Caption She sings of the lack of noses.

   Each story takes ten hours on average to complete, with the challenge levels well balanced to ensure that general timeframe. Only once is the player tasked with a fetch quest along the lines of "find X amount of item," and then only as a plot point. This abandonment of an MMORPG staple really helps to keep the game on track. While it can be fun to run around bashing monsters for experience or the special trading cards, grinding is usually not necessary. Clever use of defensive techniques and power skills is enough to carry the day, and the experience flows from there. The Swordsman, Thief, Archer, and Mage all play very differently from one another, with each possessing basic abilities like defending, double-jumping, dodging, power-boosting, or teleportation that the others lack. Boss encounters can be challenging or easy depending on which hero is the current protagonist, on those handful of occasions where the plot aligns for a major boss battle. The variety of skills helps widen the divide between character play styles, and keeps things fresh through to the end.

   MapleStory DS benefits from its adopted hardware in many ways, but most obviously in terms of graphics. The screen size forces the game to focus on smaller sections of the area maps at a time, and the developers stepped up with a high level of detail and an adapted GUI that takes full advantage of the lower DS screen.

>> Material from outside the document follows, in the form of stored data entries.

-- pv_equiv track=rewrite | github.com/sunshine0677/KMOR | Kpurn_search.py | is_reasonable_path
-- ===== SOURCE A (Python) =====
-- from typing import Dict, List, Tuple, Iterable, Optional, Any, Set
--
-- def is_reasonable_path(path: List[str]) -> bool:
--     """检查路径是否合理"""
--     if len(path) > 30:  # 路径太长
--         return False
--
--     # 检查是否有明显的来回重复 (A -> B -> A 模式)
--     for i in range(1, len(path) - 1):
--         if path[i - 1] == path[i + 1]:
--             return False
--
--     # 检查单个节点重复次数
--     from collections import Counter
--     node_counts = Counter(path)
--     for count in node_counts.values():
--         if count > 3:  # 任何节点出现超过3次
--             return False
--
--     return True
-- ===== SOURCE B (Python) =====
-- def is_reasonable_path(path):
--     if len(path) > 30:
--         return False
--     # A-B-A pattern: some element equals the one two positions later
--     if any(a == c for a, c in zip(path, path[2:])):
--         return False
--     # over-frequent node: scan runs of the sorted path
--     s = sorted(path)
--     run = 1
--     for prev, cur in zip(s, s[1:]):
--         if cur == prev:
--             run += 1
--             if run > 3:
--                 return False
--         else:
--             run = 1
--     return True
-- ===== Notes on version B (the rewrite author's own statement) =====
-- stated objective: alternative
-- what changed: The Counter hash-table frequency check is replaced by sorting the path and scanning it once for a run of more than 3 equal consecutive elements, and the index-based A-B-A loop by a zip over the list and its 2-shift.
import Mathlib
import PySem

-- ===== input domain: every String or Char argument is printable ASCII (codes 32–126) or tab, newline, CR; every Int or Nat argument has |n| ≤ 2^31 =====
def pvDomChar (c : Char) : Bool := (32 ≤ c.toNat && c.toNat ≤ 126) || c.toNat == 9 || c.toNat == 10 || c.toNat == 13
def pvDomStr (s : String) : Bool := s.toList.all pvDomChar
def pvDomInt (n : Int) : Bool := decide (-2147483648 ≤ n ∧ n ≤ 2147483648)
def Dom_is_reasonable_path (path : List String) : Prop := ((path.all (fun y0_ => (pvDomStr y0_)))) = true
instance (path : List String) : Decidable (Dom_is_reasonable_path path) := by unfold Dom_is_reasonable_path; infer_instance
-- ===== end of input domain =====

-- B replaces A's Counter frequency table by a sort-then-run-scan and the index
-- loop by a zip with the 2-shifted list (objective: alternative, same result).

-- ===== PORT A =====
-- literal port of A: length guard, index loop over range(1, len(path)-1)
-- comparing path[i-1] with path[i+1] (early return = .any), then
-- Counter(path) and a scan of its values for a count > 3.
def is_reasonable_path (path : List String) : Bool :=
  if path.length > 30 then false
  else if (PySem.List.pyRange 1 ((path.length : Int) - 1) 1).any
      (fun i => PySem.List.pyGet? path (i - 1) == PySem.List.pyGet? path (i + 1)) then false
  else if (PySem.Dict.counter path).values.any (fun c => c > 3) then false
  else true

-- ===== PORT B =====
-- literal port of B: the run-scanning loop over zip(s, s[1:]) carrying the
-- current streak length `run` (early return = the recursion stopping at false).
def pvRunScan (prev : String) (run : Int) : List String → Bool
  | [] => true
  | cur :: rest =>
    if cur == prev then
      if run + 1 > 3 then false else pvRunScan cur (run + 1) rest
    else pvRunScan cur 1 rest

def is_reasonable_path_alt (path : List String) : Bool :=
  if path.length > 30 then false
  else if (path.zip (path.drop 2)).any (fun p => p.1 == p.2) then false
  else
    match PySem.List.sorted path (fun x => x) false with
    | [] => true
    | h :: t => pvRunScan h 1 t

-- ===== PRECONDITION & SPEC =====
def Spec_is_reasonable_path (path : List String) (out : Bool) : Prop := out = is_reasonable_path_alt path
instance (path : List String) (out : Bool) : Decidable (Spec_is_reasonable_path path out) := by unfold Spec_is_reasonable_path; infer_instance

-- ===== CLAIM (what is proved, stated in full; the proofs are below) =====
def Claim_equal_is_reasonable_path : Prop := ∀ (path : List String), Dom_is_reasonable_path path → Spec_is_reasonable_path path (is_reasonable_path path)

-- ===== LEMMAS AND PROOFS =====

-- the two A-B-A checks agree: range(1, n-1) with path[i-1] == path[i+1]
-- is exactly zip(path, path[2:]) with a == c
lemma aba_eq (path : List String) :
    (PySem.List.pyRange 1 ((path.length : Int) - 1) 1).any
      (fun i => PySem.List.pyGet? path (i - 1) == PySem.List.pyGet? path (i + 1))
    = (path.zip (path.drop 2)).any (fun p => p.1 == p.2) := by
  rw [Bool.eq_iff_iff]
  simp only [List.any_eq_true, PySem.List.mem_pyRange_one]
  constructor
  · rintro ⟨i, ⟨h1, h2⟩, hbeq⟩
    have hi1 : 0 ≤ i - 1 := by omega
    set j : Nat := (i - 1).toNat with hj
    have hjlen : j + 2 < path.length := by omega
    have hjz : j < (path.zip (path.drop 2)).length := by
      simp [List.length_zip]; omega
    refine ⟨(path.zip (path.drop 2))[j], List.mem_iff_getElem.2 ⟨j, hjz, rfl⟩, ?_⟩
    rw [List.getElem_zip]
    simp only [List.getElem_drop]
    rw [PySem.List.pyGet?_of_nonneg _ hi1,
        PySem.List.pyGet?_of_nonneg _ (by omega : (0:Int) ≤ i + 1)] at hbeq
    have e1 : (i - 1).toNat = j := rfl
    have e2 : (i + 1).toNat = 2 + j := by omega
    rw [e2, List.getElem?_eq_getElem (by omega : j < path.length),
        List.getElem?_eq_getElem (by omega : 2 + j < path.length)] at hbeq
    simpa using hbeq
  · rintro ⟨p, hp, hb⟩
    obtain ⟨j, hjz, hpe⟩ := List.mem_iff_getElem.1 hp
    have hjlen : j + 2 < path.length := by
      simp [List.length_zip] at hjz; omega
    refine ⟨(j : Int) + 1, ⟨by omega, by omega⟩, ?_⟩
    rw [← hpe, List.getElem_zip] at hb
    simp only [List.getElem_drop] at hb
    rw [PySem.List.pyGet?_of_nonneg _ (by omega : (0:Int) ≤ (j:Int) + 1 - 1),
        PySem.List.pyGet?_of_nonneg _ (by omega : (0:Int) ≤ (j:Int) + 1 + 1)]
    have e1 : ((j:Int) + 1 - 1).toNat = j := by omega
    have e2 : ((j:Int) + 1 + 1).toNat = 2 + j := by omega
    rw [e1, e2, List.getElem?_eq_getElem (by omega : j < path.length),
        List.getElem?_eq_getElem (by omega : 2 + j < path.length)]
    simpa using hb

-- the run-scan over a ≤-sorted list (prev :: t) with current streak `run`
-- returns false exactly when some node's total count exceeds 3
lemma runScan_spec (t : List String) (prev : String) (run : Int)
    (hps : (prev :: t).Pairwise (· ≤ ·)) (h1 : 1 ≤ run) (h3 : run ≤ 3) :
    pvRunScan prev run t
      = !decide (3 < run + (t.count prev : Int) ∨ ∃ x ∈ t, x ≠ prev ∧ 3 < t.count x) := by
  induction t generalizing prev run with
  | nil => simp [pvRunScan]; omega
  | cons cur rest ih =>
    rw [List.pairwise_cons] at hps
    obtain ⟨hle, hrest⟩ := hps
    have hcount_ne : ∀ y : String, y ≠ cur → (cur :: rest).count y = rest.count y := by
      intro y hy; simp [Ne.symm hy]
    have hcount_self : (cur :: rest).count cur = rest.count cur + 1 := by simp
    by_cases hc : cur = prev
    · subst hc
      rw [pvRunScan]
      simp only [beq_self_eq_true, if_true]
      by_cases hbig : run + 1 > 3
      · have hA : (3:Int) < run + (((cur :: rest).count cur : Nat) : Int) := by
          rw [hcount_self]; push_cast; omega
        rw [if_pos hbig]
        simp only [hA, true_or, decide_true, Bool.not_true]
      · rw [if_neg hbig, ih cur (run+1) hrest (by omega) (by omega)]
        congr 1
        apply decide_eq_decide.2
        constructor
        · rintro (hcnt | ⟨x, hx, hne, hgt⟩)
          · left; rw [hcount_self]; omega
          · right; exact ⟨x, List.mem_cons_of_mem _ hx, hne, by rwa [hcount_ne x hne]⟩
        · rintro (hcnt | ⟨x, hx, hne, hgt⟩)
          · left; rw [hcount_self] at hcnt; push_cast at hcnt ⊢; omega
          · rcases List.mem_cons.1 hx with h | hx'
            · exact absurd h hne
            · right; exact ⟨x, hx', hne, by rwa [hcount_ne x hne] at hgt⟩
    · rw [pvRunScan]
      have hbeq : (cur == prev) = false := by simp [hc]
      rw [hbeq, if_neg (by simp)]
      rw [ih cur 1 hrest (by omega) (by omega)]
      have hlt : prev < cur := lt_of_le_of_ne (hle cur List.mem_cons_self) (fun h => hc h.symm)
      have hge : ∀ x ∈ rest, cur ≤ x := (List.pairwise_cons.1 hrest).1
      have hcnt0 : (cur :: rest).count prev = 0 := by
        apply List.count_eq_zero.2
        intro hmem
        rcases List.mem_cons.1 hmem with h | hmem'
        · exact hc h.symm
        · exact absurd (hge prev hmem') (not_le.2 hlt)
      congr 1
      apply decide_eq_decide.2
      constructor
      · rintro (hcnt | ⟨x, hx, hne, hgt⟩)
        · right
          refine ⟨cur, List.mem_cons_self, fun h => hc h, ?_⟩
          rw [hcount_self]; omega
        · have hxp : x ≠ prev := fun h => absurd (hge x hx) (not_le.2 (h ▸ hlt))
          right; exact ⟨x, List.mem_cons_of_mem _ hx, hxp, by rwa [hcount_ne x hne]⟩
      · rintro (hcnt | ⟨x, hx, hne, hgt⟩)
        · rw [hcnt0] at hcnt; push_cast at hcnt; omega
        · by_cases hxc : x = cur
          · subst hxc; left; rw [hcount_self] at hgt; omega
          · rcases List.mem_cons.1 hx with h | hx'
            · exact absurd h hxc
            · right; exact ⟨x, hx', hxc, by rwa [hcount_ne x hxc] at hgt⟩

-- A's Counter-values scan, as an existence statement about counts
lemma counter_any (path : List String) :
    (PySem.Dict.counter path).values.any (fun c => c > 3)
      = decide (∃ x ∈ path, 3 < path.count x) := by
  rw [PySem.Dict.values_eq_map_keys _ (PySem.Dict.nodup_keys_counter path) 0]
  simp only [PySem.Dict.getD_counter, PySem.Dict.keys_counter, List.any_map]
  rw [Bool.eq_iff_iff]
  simp [List.any_eq_true, PySem.Set.mem_ofList]

-- ===== VERDICT (by name: the statement is the Claim_ definition above) =====
theorem is_reasonable_path_spec : Claim_equal_is_reasonable_path := by
  intro path _
  unfold Spec_is_reasonable_path is_reasonable_path is_reasonable_path_alt
  by_cases h30 : path.length > 30
  · simp [h30]
  · rw [if_neg h30, if_neg h30, aba_eq]
    by_cases haba : (path.zip (path.drop 2)).any (fun p => p.1 == p.2) = true
    · rw [if_pos haba, if_pos haba]
    · rw [if_neg haba, if_neg haba, counter_any]
      rcases hs : PySem.List.sorted path (fun x => x) false with _ | ⟨h, t⟩
      · have hnil : path = [] := (PySem.List.sorted_eq_nil_iff _ _ _).1 hs
        subst hnil
        simp
      · have hperm : (h :: t).Perm path := hs ▸ PySem.List.sorted_perm path (fun x => x) false
        have hpw : (h :: t).Pairwise (· ≤ ·) := by
          have := PySem.List.sorted_pairwise path (fun x => x) (κ := String)
          rw [hs] at this
          exact this
        show _ = pvRunScan h 1 t
        rw [runScan_spec t h 1 hpw (by omega) (by omega)]
        have hiff : (∃ x ∈ path, 3 < path.count x)
            ↔ (3 < 1 + (t.count h : Int) ∨ ∃ x ∈ t, x ≠ h ∧ 3 < t.count x) := by
          have hcnt : ∀ x : String, path.count x = (h :: t).count x :=
            fun x => (hperm.count_eq x).symm
          constructor
          · rintro ⟨x, hx, hgt⟩
            rw [hcnt x] at hgt
            by_cases hxh : x = h
            · subst hxh
              left; rw [List.count_cons_self] at hgt; omega
            · rcases List.mem_cons.1 (hperm.mem_iff.2 hx) with hE | hxt
              · exact absurd hE hxh
              · right
                refine ⟨x, hxt, hxh, ?_⟩
                rwa [List.count_cons, if_neg (by simp [Ne.symm hxh])] at hgt
          · rintro (hgt | ⟨x, hx, hne, hgt⟩)
            · refine ⟨h, hperm.mem_iff.1 List.mem_cons_self, ?_⟩
              rw [hcnt h, List.count_cons_self]; omega
            · refine ⟨x, hperm.mem_iff.1 (List.mem_cons_of_mem _ hx), ?_⟩
              rw [hcnt x, List.count_cons, if_neg (by simp [Ne.symm hne])]
              omega
        by_cases hP : ∃ x ∈ path, 3 < path.count x
        · simp [hP, hiff.1 hP]
        · simp [hP, (not_congr hiff).1 hP]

Important scenes get special treatment, just not always in the same manner. Reflective or contemplative scenes usually warrant an illustrated splash page, or even a montage, but active scenes get 3D-rendered animation that looks like it came from the later days of the PSX era. While the animation is true to the MapleStory esthetic, this does not make it any less odd when it comes to character proportions.

   Having never played the original game, it's hard to say how much of the musical score MapleStory DS shares with its parent. The environmental themes are all easy on the ears and enjoyable on loop for long periods of time, so those likely originated from the online game, but the major event themes are vibrant and emotional, fitting their scenes as if crafted for them. Like any soundtrack, it has its ups and downs, but overall it's worth having the sound on for this game. The occasional sound cue events for the Mage and Archer, not to mention one or two boss battles, encourage that too.

Swords That Smash Evil I am shouting because this is important!

   I enjoyed this game more than I expected, and my expectations were pretty good after I played part of the sequel at the Tokyo Game Show. The way it handled the interwoven plot was nothing short of fantastic. I've played plenty of games with interweaving plots, and this has to be the most coherent example I've seen using this many main characters. I'd have to go all the way back to Treasure of the Rudra for SNES before I could really name another good example of this style of RPG storytelling. Each protagonist had clear goals, motivations, and plenty of unique material. This may have been Nexon's first attempt at an offline RPG, but the end result was anything but a beginner's effort. I will definitely be getting the 3DS sequel later this year.